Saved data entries
+---+
lemma pv_D_nodup (fp : List Char) : (pvD fp).Nodup := by
  unfold pvD
  apply List.Nodup.map _ List.nodup_range
  intro a b h
  dsimp only at h
  omega

-- the two filtered lists of conserved met positions are permutations
lemma pv_perm (fp : List Char) :
    (((List.range (fp.length - 2)).map (fun k : Nat => (k : Int))).filter
        (fun p => pvPc fp p && pvIsMet fp p)).Perm
      ((pvD fp).filter (pvIsMet fp)) := by
  rw [List.perm_ext_iff_of_nodup]
  · intro a
    simp only [List.mem_filter, List.mem_map, List.mem_range, pvD, pvPc, PySem.List.len,
      Bool.and_eq_true, decide_eq_true_eq, PySem.Int.mod_eq_zero_iff_dvd]
    constructor
    · rintro ⟨⟨k, hk, rfl⟩, hdvd, hmet⟩
      exact ⟨⟨(fp.length - 3 - k) / 3, by omega, by push_cast; omega⟩, hmet⟩
    · rintro ⟨⟨k, hk, rfl⟩, hmet⟩
      exact ⟨⟨fp.length - 3 - 3 * k, by omega, by push_cast; omega⟩, by push_cast; omega, hmet⟩
  · exact List.Nodup.filter _ (List.Nodup.map (fun a b h => by omega) List.nodup_range)
  · exact List.Nodup.filter _ (pv_D_nodup fp)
+---+
Your answer must be every record above, set down exactly as written.

Written response >>
lemma pv_D_nodup (fp : List Char) : (pvD fp).Nodup := by
  unfold pvD
  apply List.Nodup.map _ List.nodup_range
  intro a b h
  dsimp only at h
  omega

-- the two filtered lists of conserved met positions are permutations
lemma pv_perm (fp : List Char) :
    (((List.range (fp.length - 2)).map (fun k : Nat => (k : Int))).filter
        (fun p => pvPc fp p && pvIsMet fp p)).Perm
      ((pvD fp).filter (pvIsMet fp)) := by
  rw [List.perm_ext_iff_of_nodup]
  · intro a
    simp only [List.mem_filter, List.mem_map, List.mem_range, pvD, pvPc, PySem.List.len,
      Bool.and_eq_true, decide_eq_true_eq, PySem.Int.mod_eq_zero_iff_dvd]
    constructor
    · rintro ⟨⟨k, hk, rfl⟩, hdvd, hmet⟩
      exact ⟨⟨(fp.length - 3 - k) / 3, by omega, by push_cast; omega⟩, hmet⟩
    · rintro ⟨⟨k, hk, rfl⟩, hmet⟩
      exact ⟨⟨fp.length - 3 - 3 * k, by omega, by push_cast; omega⟩, by push_cast; omega, hmet⟩
  · exact List.Nodup.filter _ (List.Nodup.map (fun a b h => by omega) List.nodup_range)
  · exact List.Nodup.filter _ (pv_D_nodup fp)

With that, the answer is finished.